====== Records for the exercise

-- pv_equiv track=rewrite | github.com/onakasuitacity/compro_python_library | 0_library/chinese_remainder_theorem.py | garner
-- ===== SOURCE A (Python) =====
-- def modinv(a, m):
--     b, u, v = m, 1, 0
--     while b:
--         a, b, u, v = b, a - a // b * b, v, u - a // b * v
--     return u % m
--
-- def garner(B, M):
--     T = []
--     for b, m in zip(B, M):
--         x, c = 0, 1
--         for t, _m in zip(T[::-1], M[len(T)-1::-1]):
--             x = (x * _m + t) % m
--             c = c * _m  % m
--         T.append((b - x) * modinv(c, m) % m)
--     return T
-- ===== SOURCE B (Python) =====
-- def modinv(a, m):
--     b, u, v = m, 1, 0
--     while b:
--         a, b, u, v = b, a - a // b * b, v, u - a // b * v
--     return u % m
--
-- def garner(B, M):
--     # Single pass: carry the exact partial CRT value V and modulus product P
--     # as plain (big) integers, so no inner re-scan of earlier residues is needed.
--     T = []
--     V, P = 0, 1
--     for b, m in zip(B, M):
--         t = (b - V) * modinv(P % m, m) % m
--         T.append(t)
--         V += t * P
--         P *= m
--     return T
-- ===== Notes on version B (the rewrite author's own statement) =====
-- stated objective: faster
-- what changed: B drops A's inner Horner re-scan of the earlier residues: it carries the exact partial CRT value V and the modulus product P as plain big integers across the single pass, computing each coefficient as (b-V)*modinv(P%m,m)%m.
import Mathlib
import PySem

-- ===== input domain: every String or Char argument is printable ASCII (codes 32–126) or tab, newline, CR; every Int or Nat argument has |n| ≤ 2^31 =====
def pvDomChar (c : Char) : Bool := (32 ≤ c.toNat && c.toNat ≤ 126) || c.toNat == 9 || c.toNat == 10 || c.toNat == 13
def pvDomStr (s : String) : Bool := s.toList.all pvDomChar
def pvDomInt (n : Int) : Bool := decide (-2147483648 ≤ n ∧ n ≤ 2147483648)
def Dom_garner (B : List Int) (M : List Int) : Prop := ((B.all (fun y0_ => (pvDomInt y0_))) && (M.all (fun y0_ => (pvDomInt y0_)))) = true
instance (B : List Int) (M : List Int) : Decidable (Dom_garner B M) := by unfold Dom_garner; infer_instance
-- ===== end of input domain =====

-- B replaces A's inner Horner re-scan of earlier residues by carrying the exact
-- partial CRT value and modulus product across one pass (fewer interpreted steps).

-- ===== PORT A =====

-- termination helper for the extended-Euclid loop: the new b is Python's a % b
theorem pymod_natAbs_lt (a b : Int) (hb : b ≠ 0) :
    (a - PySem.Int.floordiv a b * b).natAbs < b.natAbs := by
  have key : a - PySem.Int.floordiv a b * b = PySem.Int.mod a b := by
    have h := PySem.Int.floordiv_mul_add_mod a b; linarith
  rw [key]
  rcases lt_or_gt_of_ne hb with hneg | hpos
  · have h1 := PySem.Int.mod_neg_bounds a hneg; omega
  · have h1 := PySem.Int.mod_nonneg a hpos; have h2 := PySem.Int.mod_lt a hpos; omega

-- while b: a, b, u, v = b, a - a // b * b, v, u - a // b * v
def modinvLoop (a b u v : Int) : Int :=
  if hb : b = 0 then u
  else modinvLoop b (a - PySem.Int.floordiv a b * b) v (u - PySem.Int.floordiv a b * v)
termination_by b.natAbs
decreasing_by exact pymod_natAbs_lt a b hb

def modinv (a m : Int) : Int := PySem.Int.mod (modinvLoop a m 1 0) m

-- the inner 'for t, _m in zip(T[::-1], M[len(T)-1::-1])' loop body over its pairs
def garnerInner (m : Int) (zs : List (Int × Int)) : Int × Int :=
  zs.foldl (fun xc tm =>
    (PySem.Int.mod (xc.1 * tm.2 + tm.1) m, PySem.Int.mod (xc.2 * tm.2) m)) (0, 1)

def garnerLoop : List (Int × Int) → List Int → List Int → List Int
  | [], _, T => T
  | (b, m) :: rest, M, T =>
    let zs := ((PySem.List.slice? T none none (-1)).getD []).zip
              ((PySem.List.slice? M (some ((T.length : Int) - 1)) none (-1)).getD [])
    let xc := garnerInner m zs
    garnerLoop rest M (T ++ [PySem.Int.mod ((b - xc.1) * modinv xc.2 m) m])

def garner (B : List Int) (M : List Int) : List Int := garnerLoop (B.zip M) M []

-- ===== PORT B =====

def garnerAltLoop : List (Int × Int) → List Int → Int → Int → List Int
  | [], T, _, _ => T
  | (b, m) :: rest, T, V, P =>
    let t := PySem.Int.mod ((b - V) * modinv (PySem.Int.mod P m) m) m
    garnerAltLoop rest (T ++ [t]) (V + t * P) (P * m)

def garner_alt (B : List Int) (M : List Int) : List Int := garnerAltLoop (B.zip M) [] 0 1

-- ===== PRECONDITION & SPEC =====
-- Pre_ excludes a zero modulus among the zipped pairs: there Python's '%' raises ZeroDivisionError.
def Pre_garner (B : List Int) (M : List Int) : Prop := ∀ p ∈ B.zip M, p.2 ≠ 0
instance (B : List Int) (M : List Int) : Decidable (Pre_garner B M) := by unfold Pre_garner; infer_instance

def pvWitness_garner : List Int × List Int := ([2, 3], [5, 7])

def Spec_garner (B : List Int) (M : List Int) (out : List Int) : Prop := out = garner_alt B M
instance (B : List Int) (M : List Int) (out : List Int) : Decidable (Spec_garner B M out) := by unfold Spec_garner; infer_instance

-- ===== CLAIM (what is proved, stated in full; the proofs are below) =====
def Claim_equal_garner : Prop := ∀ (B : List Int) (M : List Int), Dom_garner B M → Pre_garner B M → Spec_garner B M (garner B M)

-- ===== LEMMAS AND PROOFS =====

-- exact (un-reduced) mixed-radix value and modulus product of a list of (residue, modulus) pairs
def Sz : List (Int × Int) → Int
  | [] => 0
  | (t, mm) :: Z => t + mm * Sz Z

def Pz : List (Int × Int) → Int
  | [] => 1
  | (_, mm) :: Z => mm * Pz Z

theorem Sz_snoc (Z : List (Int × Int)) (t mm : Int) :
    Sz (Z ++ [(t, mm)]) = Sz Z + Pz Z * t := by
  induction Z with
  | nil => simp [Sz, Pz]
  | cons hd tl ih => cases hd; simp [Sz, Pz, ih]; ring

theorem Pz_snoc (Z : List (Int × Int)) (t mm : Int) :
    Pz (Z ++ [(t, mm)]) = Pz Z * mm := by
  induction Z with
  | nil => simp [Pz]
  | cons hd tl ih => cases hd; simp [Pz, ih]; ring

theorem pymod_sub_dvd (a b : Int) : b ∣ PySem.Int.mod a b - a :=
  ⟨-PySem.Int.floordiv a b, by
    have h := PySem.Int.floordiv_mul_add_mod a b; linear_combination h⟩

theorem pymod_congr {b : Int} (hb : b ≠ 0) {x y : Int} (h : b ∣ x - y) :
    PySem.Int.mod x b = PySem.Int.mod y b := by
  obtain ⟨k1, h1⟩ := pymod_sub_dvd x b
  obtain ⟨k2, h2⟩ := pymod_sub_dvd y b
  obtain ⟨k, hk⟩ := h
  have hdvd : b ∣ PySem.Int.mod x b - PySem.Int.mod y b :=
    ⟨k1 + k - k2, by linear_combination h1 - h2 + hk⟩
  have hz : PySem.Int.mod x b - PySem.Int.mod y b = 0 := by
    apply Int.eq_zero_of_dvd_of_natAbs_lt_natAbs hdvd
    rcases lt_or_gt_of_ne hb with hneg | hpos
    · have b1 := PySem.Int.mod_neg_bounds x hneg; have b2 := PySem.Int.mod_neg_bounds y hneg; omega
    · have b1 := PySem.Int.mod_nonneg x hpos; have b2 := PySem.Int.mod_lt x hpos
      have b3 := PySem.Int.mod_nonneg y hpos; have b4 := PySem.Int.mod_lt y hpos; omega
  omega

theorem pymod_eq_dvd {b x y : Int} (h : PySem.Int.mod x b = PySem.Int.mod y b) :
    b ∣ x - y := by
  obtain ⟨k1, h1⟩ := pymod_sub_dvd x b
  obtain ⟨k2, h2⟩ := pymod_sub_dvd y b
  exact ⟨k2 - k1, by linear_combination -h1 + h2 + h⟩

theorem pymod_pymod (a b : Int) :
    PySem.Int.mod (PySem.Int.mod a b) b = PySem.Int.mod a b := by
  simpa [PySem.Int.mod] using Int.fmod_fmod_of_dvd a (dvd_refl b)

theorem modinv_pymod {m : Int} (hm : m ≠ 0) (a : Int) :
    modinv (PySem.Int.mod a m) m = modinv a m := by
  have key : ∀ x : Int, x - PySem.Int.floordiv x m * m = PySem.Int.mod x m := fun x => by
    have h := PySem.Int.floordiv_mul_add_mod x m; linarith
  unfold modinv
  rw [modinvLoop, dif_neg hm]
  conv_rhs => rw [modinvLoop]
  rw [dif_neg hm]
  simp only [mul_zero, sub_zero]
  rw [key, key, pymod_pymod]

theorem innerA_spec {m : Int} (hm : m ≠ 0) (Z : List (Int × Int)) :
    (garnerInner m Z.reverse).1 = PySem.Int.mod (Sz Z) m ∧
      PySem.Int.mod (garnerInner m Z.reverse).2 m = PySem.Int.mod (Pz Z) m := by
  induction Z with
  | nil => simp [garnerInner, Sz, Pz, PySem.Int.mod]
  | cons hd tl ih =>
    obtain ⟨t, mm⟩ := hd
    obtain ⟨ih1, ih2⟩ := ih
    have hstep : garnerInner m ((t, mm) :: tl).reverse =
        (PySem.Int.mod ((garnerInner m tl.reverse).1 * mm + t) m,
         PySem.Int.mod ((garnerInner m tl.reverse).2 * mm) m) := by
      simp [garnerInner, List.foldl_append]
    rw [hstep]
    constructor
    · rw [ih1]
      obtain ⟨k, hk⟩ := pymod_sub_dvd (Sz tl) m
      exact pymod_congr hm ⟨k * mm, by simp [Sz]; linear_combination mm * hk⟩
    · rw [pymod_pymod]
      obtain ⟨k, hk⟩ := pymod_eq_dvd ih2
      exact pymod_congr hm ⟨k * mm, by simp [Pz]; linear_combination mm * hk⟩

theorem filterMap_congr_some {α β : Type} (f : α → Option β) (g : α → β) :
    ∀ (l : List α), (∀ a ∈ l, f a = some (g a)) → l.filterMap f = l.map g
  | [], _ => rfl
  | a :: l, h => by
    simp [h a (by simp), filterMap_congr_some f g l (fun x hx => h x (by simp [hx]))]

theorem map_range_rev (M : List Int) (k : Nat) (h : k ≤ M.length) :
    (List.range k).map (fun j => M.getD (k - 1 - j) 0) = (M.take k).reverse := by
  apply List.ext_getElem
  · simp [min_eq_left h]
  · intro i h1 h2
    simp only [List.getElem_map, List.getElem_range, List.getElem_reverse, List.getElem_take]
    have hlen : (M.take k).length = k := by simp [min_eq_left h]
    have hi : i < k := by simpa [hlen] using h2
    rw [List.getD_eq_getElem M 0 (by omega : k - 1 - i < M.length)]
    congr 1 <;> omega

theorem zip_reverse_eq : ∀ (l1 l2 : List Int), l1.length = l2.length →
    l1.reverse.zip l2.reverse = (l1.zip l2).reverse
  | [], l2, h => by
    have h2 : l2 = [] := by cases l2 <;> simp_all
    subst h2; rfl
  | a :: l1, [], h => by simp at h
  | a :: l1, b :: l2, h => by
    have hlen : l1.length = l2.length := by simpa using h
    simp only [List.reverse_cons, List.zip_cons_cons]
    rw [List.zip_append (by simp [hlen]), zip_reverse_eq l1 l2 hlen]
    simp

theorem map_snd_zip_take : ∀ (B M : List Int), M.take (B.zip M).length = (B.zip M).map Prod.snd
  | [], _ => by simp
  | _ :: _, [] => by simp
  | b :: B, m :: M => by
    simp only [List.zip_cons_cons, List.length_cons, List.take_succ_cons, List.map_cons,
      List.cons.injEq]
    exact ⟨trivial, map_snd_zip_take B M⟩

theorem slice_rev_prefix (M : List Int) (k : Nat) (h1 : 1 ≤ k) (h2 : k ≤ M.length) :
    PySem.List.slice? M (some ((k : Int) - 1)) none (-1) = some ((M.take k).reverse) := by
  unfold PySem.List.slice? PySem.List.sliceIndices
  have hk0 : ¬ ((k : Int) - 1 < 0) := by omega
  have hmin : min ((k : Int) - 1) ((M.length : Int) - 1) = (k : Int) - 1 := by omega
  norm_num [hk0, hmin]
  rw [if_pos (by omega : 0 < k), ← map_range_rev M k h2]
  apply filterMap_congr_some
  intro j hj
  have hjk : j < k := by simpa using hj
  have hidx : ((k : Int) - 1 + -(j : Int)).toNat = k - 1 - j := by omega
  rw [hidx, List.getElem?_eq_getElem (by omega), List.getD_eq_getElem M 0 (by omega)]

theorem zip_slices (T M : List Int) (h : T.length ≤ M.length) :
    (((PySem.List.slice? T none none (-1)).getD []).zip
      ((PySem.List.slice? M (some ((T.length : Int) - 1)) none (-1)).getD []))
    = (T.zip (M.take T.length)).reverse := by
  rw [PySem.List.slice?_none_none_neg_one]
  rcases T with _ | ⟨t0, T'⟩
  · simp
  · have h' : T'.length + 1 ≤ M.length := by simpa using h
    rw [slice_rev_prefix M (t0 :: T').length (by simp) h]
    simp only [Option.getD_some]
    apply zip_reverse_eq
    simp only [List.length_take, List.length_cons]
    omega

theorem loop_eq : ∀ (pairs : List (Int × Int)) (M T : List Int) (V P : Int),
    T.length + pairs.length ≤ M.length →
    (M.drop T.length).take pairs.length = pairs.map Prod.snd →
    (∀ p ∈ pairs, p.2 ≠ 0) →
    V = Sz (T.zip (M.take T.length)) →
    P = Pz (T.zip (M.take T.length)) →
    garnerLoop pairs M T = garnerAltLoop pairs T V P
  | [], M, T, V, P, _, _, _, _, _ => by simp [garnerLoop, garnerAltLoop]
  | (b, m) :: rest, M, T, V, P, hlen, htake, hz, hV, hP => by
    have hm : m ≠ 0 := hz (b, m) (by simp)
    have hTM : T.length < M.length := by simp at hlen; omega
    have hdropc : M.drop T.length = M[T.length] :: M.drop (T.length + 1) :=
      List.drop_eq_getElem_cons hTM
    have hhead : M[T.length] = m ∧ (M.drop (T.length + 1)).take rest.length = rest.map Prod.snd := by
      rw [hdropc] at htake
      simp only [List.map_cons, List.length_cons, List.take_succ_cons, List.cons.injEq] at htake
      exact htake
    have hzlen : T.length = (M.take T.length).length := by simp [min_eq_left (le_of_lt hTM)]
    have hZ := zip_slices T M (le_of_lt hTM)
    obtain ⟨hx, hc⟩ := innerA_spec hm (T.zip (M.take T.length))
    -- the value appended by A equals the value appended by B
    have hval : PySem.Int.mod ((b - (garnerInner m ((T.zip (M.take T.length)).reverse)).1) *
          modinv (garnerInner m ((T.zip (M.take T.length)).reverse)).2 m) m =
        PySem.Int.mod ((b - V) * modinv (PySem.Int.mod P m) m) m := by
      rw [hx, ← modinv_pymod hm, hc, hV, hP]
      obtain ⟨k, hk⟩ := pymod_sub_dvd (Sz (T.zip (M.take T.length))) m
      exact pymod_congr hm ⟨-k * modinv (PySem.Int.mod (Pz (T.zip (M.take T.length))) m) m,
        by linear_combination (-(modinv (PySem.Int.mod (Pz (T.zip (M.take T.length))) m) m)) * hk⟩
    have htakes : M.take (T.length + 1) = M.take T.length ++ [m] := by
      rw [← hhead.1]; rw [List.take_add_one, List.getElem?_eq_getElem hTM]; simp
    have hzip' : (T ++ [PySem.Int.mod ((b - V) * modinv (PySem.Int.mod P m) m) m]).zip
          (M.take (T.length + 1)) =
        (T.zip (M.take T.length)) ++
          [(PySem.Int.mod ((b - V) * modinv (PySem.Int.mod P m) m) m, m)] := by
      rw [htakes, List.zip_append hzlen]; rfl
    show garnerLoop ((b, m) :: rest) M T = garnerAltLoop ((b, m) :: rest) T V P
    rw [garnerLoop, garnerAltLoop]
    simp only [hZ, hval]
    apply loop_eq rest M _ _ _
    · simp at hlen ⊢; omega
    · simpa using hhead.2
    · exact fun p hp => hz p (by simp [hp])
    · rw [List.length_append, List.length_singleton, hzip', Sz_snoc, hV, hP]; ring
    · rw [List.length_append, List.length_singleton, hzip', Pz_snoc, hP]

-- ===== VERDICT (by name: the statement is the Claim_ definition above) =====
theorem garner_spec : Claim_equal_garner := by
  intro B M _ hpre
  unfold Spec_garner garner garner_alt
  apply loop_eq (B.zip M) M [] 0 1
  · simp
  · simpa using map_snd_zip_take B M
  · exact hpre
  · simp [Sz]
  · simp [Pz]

============

Working from the entries above, return all lines that contain "hdropc".

# Exercise response:
    have hdropc : M.drop T.length = M[T.length] :: M.drop (T.length + 1) :=
      rw [hdropc] at htake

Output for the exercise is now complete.